Wheat from the chaff

Where does the General Election leave the pharmaceutical industry?

As we all know, the result of the General Election means that no single party has an absolute majority. What initially seemed a sure thing for Theresa May unravelled into an epic political miscalculation that has left her leadership position in ruins and her Brexit negotiating hand seriously weakened.

At the time of writing, it is uncertain as to how long she will be able to fend off her critics and retain her position. Meanwhile, the nature of her working relationship with the Democratic Unionist Party (DUP) of Northern Ireland has the potential to be very disruptive.


Scrutiny in Parliament

After striking a workable arrangement with the DUP, which seems likely at this time, her ability to pass new legislation in the form she had outlined in the Conservative manifesto has been greatly diminished. Her Government will face intensified scrutiny at every stage, always with the risk that her detractors both inside and outside her own party will unseat her through a vote of no confidence.

With an increased number of seats, Labour will have more power to undermine government plans and an increased ability to scrutinise the Prime Minister, including through an emboldened Corbyn and a greater representation of Labour MPs on Select Committees.

The House of Lords will gain an expanded role in questioning Government legislation. Under the Salisbury Convention, the upper chamber does not oppose policies outlined in a governing party’s election manifesto. Without a majority government in place, the House of Lords faces no such restrictions and will feel it has a greater role to play in holding the legislative agenda to account.

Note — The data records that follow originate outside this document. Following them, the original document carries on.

-- pv_equiv track=rewrite | github.com/nikolasavic/algorithms | dynamic_programming/three-chain.py | total_3_chains
-- ===== SOURCE A (Python) =====
-- def total_3_chains(arr):
--     n = len(arr)
--     dp = [0 for _ in range(n)]
--     dp[0] = 1
--
--     for i in range(1, n):
--         for j in range(i):
--             if abs(arr[i] - arr[j]) <= 3:
--                 dp[i] += dp[j]
--
--     return dp[-1]
-- ===== SOURCE B (Python) =====
-- def total_3_chains(arr):
--     sums = {arr[0]: 1}
--     last = 1
--     for x in arr[1:]:
--         last = sum(sums.get(x + k, 0) for k in range(-3, 4))
--         sums[x] = sums.get(x, 0) + last
--     return last
-- ===== Notes on version B (the rewrite author's own statement) =====
-- stated objective: faster
-- what changed: Replaces the O(n^2) all-previous-indices dp scan with a single left-to-right pass that keeps a dict mapping each value to the sum of dp over elements with that value, so each new dp is the sum of 7 dict lookups over arr[i]-3..arr[i]+3.
import Mathlib
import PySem

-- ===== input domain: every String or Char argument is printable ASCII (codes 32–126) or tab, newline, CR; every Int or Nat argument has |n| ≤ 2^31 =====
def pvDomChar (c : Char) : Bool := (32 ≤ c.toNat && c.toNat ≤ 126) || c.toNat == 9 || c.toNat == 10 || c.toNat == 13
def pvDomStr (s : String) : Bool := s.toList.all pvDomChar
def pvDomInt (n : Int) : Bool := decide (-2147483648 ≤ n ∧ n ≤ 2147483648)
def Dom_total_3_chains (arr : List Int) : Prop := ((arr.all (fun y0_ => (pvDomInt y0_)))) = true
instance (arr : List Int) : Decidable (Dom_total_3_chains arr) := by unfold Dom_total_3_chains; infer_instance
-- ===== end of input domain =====
-- pv_equiv track=rewrite | github.com/qmk/qmk_firmware | lib/python/qmk/cli/generate/develop_changelog.py | pr_body
-- ===== SOURCE A (Python) =====
-- def pr_body(text):
--     """Returns the description from a PR body.
--     """
--     lines = []
--     found = False
--
--     for line in text.split('\n'):
--         if line.startswith('## Description'):
--             found = True
--             continue
--
--         if line.startswith('## Issues Fixed'):
--             found = True
--             lines.append('##### Issues Fixed or Closed by This PR')
--             continue
--
--         if not found:
--             continue
--
--         if line.startswith('##'):
--             found = False
--             continue
--
--         lines.append(line.rstrip())
--
--     new_text = '\n'.join(lines)
--
--     return new_text.strip()
-- ===== SOURCE B (Python) =====
-- def pr_body(text):
--     """Returns the description from a PR body.
--     """
--     # Pass 1: split the body into sections at lines starting with '##'.
--     # Each section is (header_line_or_None, content_lines); content before
--     # the first header gets header None.
--     sections = []
--     header = None
--     content = []
--     for line in text.split('\n'):
--         if line.startswith('##'):
--             sections.append((header, content))
--             header = line
--             content = []
--         else:
--             content.append(line)
--     sections.append((header, content))
--
--     # Pass 2: keep only Description / Issues Fixed sections.
--     out = []
--     for header, content in sections:
--         if header is None:
--             continue
--         if header.startswith('## Description'):
--             out.extend(l.rstrip() for l in content)
--         elif header.startswith('## Issues Fixed'):
--             out.append('##### Issues Fixed or Closed by This PR')
--             out.extend(l.rstrip() for l in content)
--
--     return '\n'.join(out).strip()
-- ===== Notes on version B (the rewrite author's own statement) =====
-- stated objective: alternative
-- what changed: Replaces the single-pass state-machine (a 'found' flag toggled while scanning lines) by a two-pass decomposition: first split the body into header-led sections, then render only the Description / Issues-Fixed sections.
import Mathlib
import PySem

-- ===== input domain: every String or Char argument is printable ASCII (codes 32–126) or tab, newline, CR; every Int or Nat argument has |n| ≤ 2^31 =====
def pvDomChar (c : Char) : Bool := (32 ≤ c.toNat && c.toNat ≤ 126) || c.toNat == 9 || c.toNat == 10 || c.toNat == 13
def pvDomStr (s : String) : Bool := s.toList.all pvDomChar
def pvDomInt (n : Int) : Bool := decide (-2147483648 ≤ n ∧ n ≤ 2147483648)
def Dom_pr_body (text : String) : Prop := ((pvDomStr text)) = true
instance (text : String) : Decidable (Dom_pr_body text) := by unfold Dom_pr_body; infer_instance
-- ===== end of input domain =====

-- B replaces A's single-pass 'found'-flag state machine by a two-pass decomposition
-- (split into header-led sections, then render the wanted sections); same cost.

-- ===== PORT A =====
-- one iteration of A's loop: state = (found, lines)
def prBodyStepA (st : Bool × List String) (line : String) : Bool × List String :=
  if PySem.Str.startswith line "## Description" then (true, st.2)
  else if PySem.Str.startswith line "## Issues Fixed" then
    (true, st.2 ++ ["##### Issues Fixed or Closed by This PR"])
  else if !st.1 then st
  else if PySem.Str.startswith line "##" then (false, st.2)
  else (st.1, st.2 ++ [PySem.Str.rstrip line])

def pr_body (text : String) : String :=
  -- text.split('\n'): split? is `some` here since the separator is nonempty
  let st := ((PySem.Str.split? text "\n").getD []).foldl prBodyStepA (false, [])
  PySem.Str.strip (PySem.Str.join "\n" st.2)

-- ===== PORT B =====
-- pass 1: split the lines into sections at lines starting with '##'
def collectSections : List String → Option String → List String → List (Option String × List String)
  | [], h, c => [(h, c)]
  | l :: rest, h, c =>
      if PySem.Str.startswith l "##" then (h, c) :: collectSections rest (some l) []
      else collectSections rest h (c ++ [l])

-- pass 2, one section: lines contributed by a section
def renderSection (s : Option String × List String) : List String :=
  match s.1 with
  | none => []
  | some hd =>
      if PySem.Str.startswith hd "## Description" then s.2.map PySem.Str.rstrip
      else if PySem.Str.startswith hd "## Issues Fixed" then
        "##### Issues Fixed or Closed by This PR" :: s.2.map PySem.Str.rstrip
      else []

def pr_body_alt (text : String) : String :=
  let secs := collectSections ((PySem.Str.split? text "\n").getD []) none []
  let out := secs.foldl (fun a s => a ++ renderSection s) []
  PySem.Str.strip (PySem.Str.join "\n" out)

-- ===== PRECONDITION & SPEC =====
def Spec_pr_body (text : String) (out : String) : Prop := out = pr_body_alt text
instance (text : String) (out : String) : Decidable (Spec_pr_body text out) := by unfold Spec_pr_body; infer_instance

-- ===== CLAIM (what is proved, stated in full; the proofs are below) =====
def Claim_equal_pr_body : Prop := ∀ (text : String), Dom_pr_body text → Spec_pr_body text (pr_body text)

-- ===== LEMMAS AND PROOFS =====

-- A's 'found' flag after a header line h (false before any header)
def flagOf : Option String → Bool
  | none => false
  | some hd => PySem.Str.startswith hd "## Description" || PySem.Str.startswith hd "## Issues Fixed"

theorem sw_desc_sh (l : String) (h : PySem.Str.startswith l "## Description" = true) :
    PySem.Str.startswith l "##" = true := by
  simp only [PySem.Str.startswith_eq, PySem.Chars.startswith_iff] at *
  exact List.IsPrefix.trans (by decide) h

theorem sw_iss_sh (l : String) (h : PySem.Str.startswith l "## Issues Fixed" = true) :
    PySem.Str.startswith l "##" = true := by
  simp only [PySem.Str.startswith_eq, PySem.Chars.startswith_iff] at *
  exact List.IsPrefix.trans (by decide) h

theorem render_snoc (h : Option String) (c : List String) (l : String) :
    renderSection (h, c ++ [l]) =
      renderSection (h, c) ++ (if flagOf h then [PySem.Str.rstrip l] else []) := by
  cases h with
  | none => simp [renderSection, flagOf]
  | some hd =>
      simp only [renderSection, flagOf]
      split_ifs with h1 h2 <;> simp_all

theorem key_invariant : ∀ (ls : List String) (h : Option String) (c acc : List String),
    (ls.foldl prBodyStepA (flagOf h, acc ++ renderSection (h, c))).2
      = (collectSections ls h c).foldl (fun a s => a ++ renderSection s) acc := by
  intro ls
  induction ls with
  | nil => intro h c acc; rfl
  | cons l rest ih =>
      intro h c acc
      by_cases hd : PySem.Str.startswith l "## Description" = true
      · have e1 : renderSection (some l, []) = [] := by
          simp only [renderSection, if_pos hd, List.map_nil]
        have e2 : flagOf (some l) = true := by
          simp only [flagOf, hd, Bool.true_or]
        have hstep : prBodyStepA (flagOf h, acc ++ renderSection (h, c)) l
            = (true, acc ++ renderSection (h, c)) := by
          simp only [prBodyStepA, if_pos hd]
        have H := ih (some l) [] (acc ++ renderSection (h, c))
        rw [e2, e1, List.append_nil] at H
        simp only [collectSections, if_pos (sw_desc_sh l hd), List.foldl_cons, hstep]
        exact H
      · by_cases hi : PySem.Str.startswith l "## Issues Fixed" = true
        · have e1 : renderSection (some l, []) = ["##### Issues Fixed or Closed by This PR"] := by
            simp only [renderSection, if_neg hd, if_pos hi, List.map_nil]
          have e2 : flagOf (some l) = true := by
            simp only [flagOf, hi, Bool.or_true]
          have hstep : prBodyStepA (flagOf h, acc ++ renderSection (h, c)) l
              = (true, acc ++ renderSection (h, c) ++ ["##### Issues Fixed or Closed by This PR"]) := by
            simp only [prBodyStepA, if_neg hd, if_pos hi]
          have H := ih (some l) [] (acc ++ renderSection (h, c))
          rw [e2, e1, List.append_assoc] at H
          simp only [collectSections, if_pos (sw_iss_sh l hi), List.foldl_cons, hstep,
            List.append_assoc]
          exact H
        · by_cases hsh : PySem.Str.startswith l "##" = true
          · have e1 : renderSection (some l, []) = [] := by
              simp only [renderSection, if_neg hd, if_neg hi]
            have e2 : flagOf (some l) = false := by
              rw [flagOf, Bool.or_eq_false_iff]
              exact ⟨by simpa using hd, by simpa using hi⟩
            have hstep : prBodyStepA (flagOf h, acc ++ renderSection (h, c)) l
                = (false, acc ++ renderSection (h, c)) := by
              unfold prBodyStepA
              split_ifs <;> simp_all
            have H := ih (some l) [] (acc ++ renderSection (h, c))
            rw [e2, e1, List.append_nil] at H
            simp only [collectSections, if_pos hsh, List.foldl_cons, hstep]
            exact H
          · have H := ih h (c ++ [l]) acc
            rw [render_snoc] at H
            cases hf : flagOf h
            · rw [hf, if_neg Bool.false_ne_true, List.append_nil] at H
              have hstep : prBodyStepA (false, acc ++ renderSection (h, c)) l
                  = (false, acc ++ renderSection (h, c)) := by
                unfold prBodyStepA
                split_ifs <;> simp_all
              simp only [collectSections, if_neg hsh, List.foldl_cons, hstep]
              exact H
            · rw [hf, if_pos rfl, ← List.append_assoc] at H
              have hstep : prBodyStepA (true, acc ++ renderSection (h, c)) l
                  = (true, acc ++ renderSection (h, c) ++ [PySem.Str.rstrip l]) := by
                unfold prBodyStepA
                split_ifs <;> simp_all
              simp only [collectSections, if_neg hsh, List.foldl_cons, hstep]
              exact H

-- ===== VERDICT (by name: the statement is the Claim_ definition above) =====
theorem pr_body_spec : Claim_equal_pr_body := by
  intro text _
  simp only [Spec_pr_body, pr_body, pr_body_alt]
  have H : ((((PySem.Str.split? text "\n").getD []).foldl prBodyStepA (false, [])).2
      = (collectSections ((PySem.Str.split? text "\n").getD []) none []).foldl
          (fun a s => a ++ renderSection s) []) :=
    key_invariant ((PySem.Str.split? text "\n").getD []) none [] []
  rw [H]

A weaker government may also mean that civil servants, including Simon Stevens, and city mayors, will wield more influence over legislation and the policy agenda. These new factors will have major implications on May’s ability to progress politically controversial policies, including her ‘hard Brexit’ plans.

Meanwhile, the DUP will be handed a degree of political power in Westminster that they could never have foreseen, and it is likely that they will attempt to capitalise on this during the future passing of legislation. This will almost certainly include stipulations on an increase to public monies flowing to Northern Ireland and commitments to retain a ‘frictionless’ border with the Republic of Ireland post-Brexit.

Make no mistake, a change of Prime Minister in the near-term is not out of the question, nor is the prospect of another election within the coming year.


The NHS & the Life Science Industrial Strategy

With a minority government and only a loose arrangement with the DUP, the Conservatives face difficulties progressing their political agenda, particularly with regards to Brexit and other contentious issues. In terms of NHS funding and the Life Sciences Industrial Strategy, all parties align on the need to address funding pressures, but are divergent on levels of required finances, methods for raising revenue and solutions to long-term challenges like social care.

In general, the DUP are seeking increased funding for Northern Ireland, particularly around infrastructure, skills and education, as well as their health service. In the run up to the election, Labour committed to injecting the most money into the NHS, with £30bn over five years and an additional £8bn to social care.

The Lib Dems committed to allocate £6bn per year to the NHS and social care services combined, while the Conservatives pledged to increase current NHS spending by a minimum of £8bn over the next five years, while also proposing ways to increase social care funding. A settlement for the NHS, including social care, will be a divisive issue for the new government to tackle. Expect front page headlines and potential rebellions within the Conservative party.

There is likely to be less of a challenge in the life science sector. Both the Conservatives and Labour committed to investing 3% of GDP into UK R&D. Similarly, the Lib Dems pledged to protect the science budget, with an aim to double innovation and research spending across the economy.

In addition, both Labour and the Lib Dems want the UK to continue having access to EU-funded projects, such as Horizon 2020, post-Brexit. The Conservatives have committed to implement the recommendations of the Accelerated Access Review, making sure patients get new treatments faster.

Similarly, during the Election, Labour committed to ensure all NHS patients get “fast access to the most effective new drugs and treatments”. Regardless, Brexit will consume the majority of focus and political resource.


Brexit means…

Theresa May has indicated that her Brexit plans will continue unchanged, including timelines for the start of negotiations, although overall progress might falter in the face of stronger opposition in the House of Commons.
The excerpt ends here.